Assignment:
After finding the line with "theorem stepA_fst (eles" in the entries below, retype exactly each line from there through the line with "obtain ⟨r, hr⟩ := splitOn_first ' ' s", including that final line.

Stored data:
-- pv_equiv track=rewrite | github.com/ssf2xguile/GarbageCollection | src/15_analyze_correctCount_and_appearCount.py | parse_string_into_apis
-- ===== SOURCE A (Python) =====
-- def parse_string_into_apis(str_):
--     apis = []
--     eles = str_.split('\t')[0].strip().split('.')
--
--     first_lib = eles[0]
--
--     for i in range(1, len(eles)-1):
--         try:
--             module_, library_ = eles[i].strip().rsplit(' ')
--             api = first_lib.strip() + '.' + module_.strip()
--             api = api.lower().replace(' ', '')
--             apis.append(api)
--             first_lib = library_
--         except ValueError:
--             try:
--                 module_, library_ = eles[i].strip().split(' ', 1)
--                 api = first_lib.strip() + '.' + module_.strip()
--                 api = api.lower().replace(' ', '')
--                 apis.append(api)
--                 first_lib = library_
--             except ValueError:
--                 module_ = eles[i].strip()
--                 library_ = ''
--                 api = first_lib.strip() + '.' + module_.strip()
--                 api = api.lower().replace(' ', '')
--                 apis.append(api)
--                 first_lib = module_
--
--     api = first_lib.strip() + '.' + eles[-1].strip()
--     api = api.lower().replace(' ', '')
--     apis.append(api)
--     return apis[0]
-- ===== SOURCE B (Python) =====
-- def parse_string_into_apis(str_):
--     eles = str_.split('\t')[0].strip().split('.')
--     first = eles[0].strip()
--     if len(eles) >= 3:
--         second = eles[1].strip().split(' ', 1)[0].strip()
--     elif len(eles) == 2:
--         second = eles[1].strip()
--     else:
--         second = first
--     return (first + '.' + second).lower().replace(' ', '')
-- ===== Notes on version B (the rewrite author's own statement) =====
-- stated objective: simpler
-- what changed: B drops A's loop, api list and try/except cascade entirely and computes the single returned first API directly by a three-way case split on the number of dot-separated elements, the cascade's first iteration reducing to taking the first space-delimited token of the second element.
import Mathlib
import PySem

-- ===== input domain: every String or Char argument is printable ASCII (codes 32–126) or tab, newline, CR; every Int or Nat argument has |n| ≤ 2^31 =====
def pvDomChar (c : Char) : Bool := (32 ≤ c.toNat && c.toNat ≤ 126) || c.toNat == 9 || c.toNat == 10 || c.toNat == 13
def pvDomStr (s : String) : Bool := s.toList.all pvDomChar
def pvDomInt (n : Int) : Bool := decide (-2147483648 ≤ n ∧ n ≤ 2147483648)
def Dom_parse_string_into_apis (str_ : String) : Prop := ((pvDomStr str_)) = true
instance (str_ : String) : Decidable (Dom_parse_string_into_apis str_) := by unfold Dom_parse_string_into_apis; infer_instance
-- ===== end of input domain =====

-- B replaces A's loop-and-list with a direct three-case computation of the single returned
-- (first) API string; same return value on every input (objective: simpler).

-- ===== PORT A =====
-- api = fl.strip() + '.' + m.strip(); api = api.lower().replace(' ', '')   (appears four times in A)
def pvMkApi (fl m : List Char) : List Char :=
  PySem.Chars.replace (PySem.Chars.lower (PySem.Chars.strip fl ++ '.' :: PySem.Chars.strip m)) [' '] []

-- the body of A's for-loop (the try/except cascade), over the state (apis, first_lib);
-- rsplit(' ') with no maxsplit produces the same list of parts as split(' '), so it is splitOn (exact)
def pvStepA (eles : List (List Char)) (st : List (List Char) × List Char) (i : Int) :
    List (List Char) × List Char :=
  let s := PySem.Chars.strip (PySem.List.pyGetD eles i [])
  let parts := PySem.Chars.splitOn s [' ']
  if parts.length = 2 then
    -- try: module_, library_ = eles[i].strip().rsplit(' ')  (succeeds iff exactly 2 parts)
    let module_ := parts.headD []
    let library_ := (parts.drop 1).headD []
    (st.1 ++ [pvMkApi st.2 module_], library_)
  else
    let parts2 := PySem.Chars.splitOnMax s [' '] 1
    if parts2.length = 2 then
      -- except 1: module_, library_ = eles[i].strip().split(' ', 1)
      let module_ := parts2.headD []
      let library_ := (parts2.drop 1).headD []
      (st.1 ++ [pvMkApi st.2 module_], library_)
    else
      -- except 2: module_ = eles[i].strip(); library_ = ''  (first_lib becomes module_)
      let module_ := s
      (st.1 ++ [pvMkApi st.2 module_], module_)

def parse_string_into_apis (str_ : String) : String :=
  let eles := PySem.Chars.splitOn
    (PySem.Chars.strip (PySem.List.pyGetD (PySem.Chars.splitOn str_.toList ['\t']) 0 [])) ['.']
  let first_lib := PySem.List.pyGetD eles 0 []
  let res := (PySem.List.pyRange 1 ((eles.length : Int) - 1) 1).foldl (pvStepA eles) ([], first_lib)
  let apis := res.1 ++ [pvMkApi res.2 (PySem.List.pyGetD eles (-1) [])]
  String.ofList (PySem.List.pyGetD apis 0 [])

-- ===== PORT B =====
def parse_string_into_apis_alt (str_ : String) : String :=
  let eles := PySem.Chars.splitOn
    (PySem.Chars.strip (PySem.List.pyGetD (PySem.Chars.splitOn str_.toList ['\t']) 0 [])) ['.']
  let first := PySem.Chars.strip (PySem.List.pyGetD eles 0 [])
  let second :=
    if 3 ≤ eles.length then
      PySem.Chars.strip
        ((PySem.Chars.splitOnMax (PySem.Chars.strip (PySem.List.pyGetD eles 1 [])) [' '] 1).headD [])
    else if eles.length = 2 then
      PySem.Chars.strip (PySem.List.pyGetD eles 1 [])
    else first
  String.ofList (PySem.Chars.replace (PySem.Chars.lower (first ++ '.' :: second)) [' '] [])

-- ===== PRECONDITION & SPEC =====
def Spec_parse_string_into_apis (str_ : String) (out : String) : Prop := out = parse_string_into_apis_alt str_
instance (str_ : String) (out : String) : Decidable (Spec_parse_string_into_apis str_ out) := by unfold Spec_parse_string_into_apis; infer_instance

-- ===== CLAIM (what is proved, stated in full; the proofs are below) =====
def Claim_equal_parse_string_into_apis : Prop := ∀ (str_ : String), Dom_parse_string_into_apis str_ → Spec_parse_string_into_apis str_ (parse_string_into_apis str_)

-- ===== LEMMAS AND PROOFS =====

-- splitOn by a single character: the first piece is the prefix before the first occurrence
theorem go_splitOn_first (c : Char) (fuel : Nat) :
    ∀ (l cur : List Char) (acc : List (List Char)), l.length ≤ fuel →
    ∃ rest, PySem.Chars.splitOn.go [c] fuel l cur acc
      = acc.reverse ++ (cur.reverse ++ l.takeWhile (· != c)) :: rest := by
  induction fuel with
  | zero =>
    intro l cur acc h
    have : l = [] := List.eq_nil_of_length_eq_zero (Nat.le_zero.mp h)
    subst this
    exact ⟨[], by simp [PySem.Chars.splitOn.go]⟩
  | succ n ih =>
    intro l cur acc h
    cases l with
    | nil => exact ⟨[], by simp [PySem.Chars.splitOn.go]⟩
    | cons x xs =>
      by_cases hx : x = c
      · subst hx
        obtain ⟨r, hr⟩ := ih xs [] (cur.reverse :: acc) (by simpa using Nat.le_of_succ_le_succ h)
        refine ⟨xs.takeWhile (· != x) :: r, ?_⟩
        simp [PySem.Chars.splitOn.go, List.isPrefixOf, hr]
      · obtain ⟨r, hr⟩ := ih xs (x :: cur) acc (by simpa using Nat.le_of_succ_le_succ h)
        exact ⟨r, by simp [PySem.Chars.splitOn.go, List.isPrefixOf, hx, Ne.symm hx, hr]⟩

theorem splitOn_first (c : Char) (s : List Char) :
    ∃ rest, PySem.Chars.splitOn s [c] = (s.takeWhile (· != c)) :: rest := by
  obtain ⟨r, hr⟩ := go_splitOn_first c (s.length + 1) s [] [] (by omega)
  exact ⟨r, by simpa [PySem.Chars.splitOn] using hr⟩

-- the maxsplit = 0 tail behaviour of splitOnMax.go
theorem go_splitOnMax_zero (c : Char) (fuel : Nat) (l cur : List Char) (acc : List (List Char)) :
    PySem.Chars.splitOnMax.go [c] fuel 0 l cur acc = acc.reverse ++ [cur.reverse ++ l] := by
  cases fuel with
  | zero => simp [PySem.Chars.splitOnMax.go]
  | succ n => cases l <;> simp [PySem.Chars.splitOnMax.go]

theorem go_splitOnMax_one (c : Char) (fuel : Nat) :
    ∀ (l cur : List Char) (acc : List (List Char)), l.length ≤ fuel →
    PySem.Chars.splitOnMax.go [c] fuel 1 l cur acc =
      if l.contains c then
        acc.reverse ++ [cur.reverse ++ l.takeWhile (· != c), (l.dropWhile (· != c)).tail]
      else acc.reverse ++ [cur.reverse ++ l] := by
  induction fuel with
  | zero =>
    intro l cur acc h
    have : l = [] := List.eq_nil_of_length_eq_zero (Nat.le_zero.mp h)
    subst this
    simp [PySem.Chars.splitOnMax.go]
  | succ n ih =>
    intro l cur acc h
    cases l with
    | nil => simp [PySem.Chars.splitOnMax.go]
    | cons x xs =>
      by_cases hx : x = c
      · subst hx
        simp [PySem.Chars.splitOnMax.go, List.isPrefixOf, go_splitOnMax_zero]
      · rw [show PySem.Chars.splitOnMax.go [c] (n+1) 1 (x :: xs) cur acc
              = PySem.Chars.splitOnMax.go [c] n 1 xs (x :: cur) acc by
            simp [PySem.Chars.splitOnMax.go, List.isPrefixOf, Ne.symm hx],
          ih xs (x :: cur) acc (by simpa using Nat.le_of_succ_le_succ h)]
        simp [hx, Ne.symm hx]

-- s.split(' ', 1): two pieces around the first space, or [s] when there is none
theorem splitOnMax_one (c : Char) (s : List Char) :
    PySem.Chars.splitOnMax s [c] 1 =
      if s.contains c then [s.takeWhile (· != c), (s.dropWhile (· != c)).tail]
      else [s] := by
  have := go_splitOnMax_one c (s.length + 1) s [] [] (by omega)
  simpa [PySem.Chars.splitOnMax] using this

-- whichever branch of A's try/except cascade fires, the module_ it appends is the
-- first piece of s.split(' ', 1)
theorem stepA_fst (eles : List (List Char)) (st : List (List Char) × List Char) (i : Int) :
    (pvStepA eles st i).1 =
      st.1 ++ [pvMkApi st.2
        ((PySem.Chars.splitOnMax (PySem.Chars.strip (PySem.List.pyGetD eles i [])) [' '] 1).headD [])] := by
  unfold pvStepA
  dsimp only
  set s := PySem.Chars.strip (PySem.List.pyGetD eles i []) with hs
  obtain ⟨r, hr⟩ := splitOn_first ' ' s
  by_cases hc : ' ' ∈ s
  · have hsm : PySem.Chars.splitOnMax s [' '] 1
        = [s.takeWhile (· != ' '), (s.dropWhile (· != ' ')).tail] := by
      rw [splitOnMax_one]; simp [hc]
    split_ifs with h1 h2
    · simp [hr, hsm]
    · simp [hsm]
    · exact absurd (by rw [hsm]; rfl) h2
  · have ht : s.takeWhile (· != ' ') = s := by
      apply List.takeWhile_eq_self_iff.mpr
      intro x hx
      simp only [bne_iff_ne, ne_eq]
      rintro rfl; exact hc hx
    have hsm : PySem.Chars.splitOnMax s [' '] 1 = [s] := by
      rw [splitOnMax_one]; simp [hc]
    split_ifs with h1 h2
    · simp [hr, hsm, ht]
    · rw [hsm] at h2
    · simp [hsm]

-- A's loop only appends to apis, so the api appended first stays apis[0]
theorem foldl_stepA_prefix (eles : List (List Char)) :
    ∀ (l : List Int) (st : List (List Char) × List Char),
      st.1 <+: (l.foldl (pvStepA eles) st).1 := by
  intro l
  induction l with
  | nil => intro st; exact List.prefix_refl _
  | cons i t ih =>
    intro st
    refine List.IsPrefix.trans ?_ (ih (pvStepA eles st i))
    rw [stepA_fst]
    exact ⟨_, rfl⟩

-- ===== VERDICT (by name: the statement is the Claim_ definition above) =====
theorem parse_string_into_apis_spec : Claim_equal_parse_string_into_apis := by
  intro str_ _
  unfold Spec_parse_string_into_apis parse_string_into_apis parse_string_into_apis_alt
  obtain ⟨es, hes⟩ := splitOn_first '.'
    (PySem.Chars.strip (PySem.List.pyGetD (PySem.Chars.splitOn str_.toList ['\t']) 0 []))
  rw [hes]
  dsimp only
  generalize (PySem.Chars.strip
      (PySem.List.pyGetD (PySem.Chars.splitOn str_.toList ['\t']) 0 [])).takeWhile (· != '.') = e0 at *
  match es with
  | [] =>
    rw [PySem.List.pyRange_one_eq_nil (by norm_num)]
    simp [pvMkApi, PySem.List.pyGetD, PySem.List.pyGet?, PySem.List.pyIdx?]
  | [e1] =>
    rw [PySem.List.pyRange_one_eq_nil (by norm_num)]
    simp [pvMkApi, PySem.List.pyGetD, PySem.List.pyGet?, PySem.List.pyIdx?]
  | e1 :: e2 :: es' =>
    -- len(eles) >= 3 : the answer is the api appended on the loop's first iteration (i = 1)
    have hlen : ((1:Int) < ((e0 :: e1 :: e2 :: es').length : Int) - 1) := by
      simp only [List.length_cons]; push_cast; omega
    rw [PySem.List.pyRange_one_cons hlen]
    simp only [List.foldl_cons]
    obtain ⟨t, ht⟩ := foldl_stepA_prefix (e0 :: e1 :: e2 :: es')
      (PySem.List.pyRange (1 + 1) (((e0 :: e1 :: e2 :: es').length : Int) - 1) 1)
      (pvStepA (e0 :: e1 :: e2 :: es') ([], PySem.List.pyGetD (e0 :: e1 :: e2 :: es') 0 []) 1)
    rw [stepA_fst] at ht
    rw [← ht]
    have h3 : 3 ≤ (e0 :: e1 :: e2 :: es').length := by simp
    rw [if_pos h3]
    simp [pvMkApi, PySem.List.pyGetD]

The completed task:
theorem stepA_fst (eles : List (List Char)) (st : List (List Char) × List Char) (i : Int) :
    (pvStepA eles st i).1 =
      st.1 ++ [pvMkApi st.2
        ((PySem.Chars.splitOnMax (PySem.Chars.strip (PySem.List.pyGetD eles i [])) [' '] 1).headD [])] := by
  unfold pvStepA
  dsimp only
  set s := PySem.Chars.strip (PySem.List.pyGetD eles i []) with hs
  obtain ⟨r, hr⟩ := splitOn_first ' ' s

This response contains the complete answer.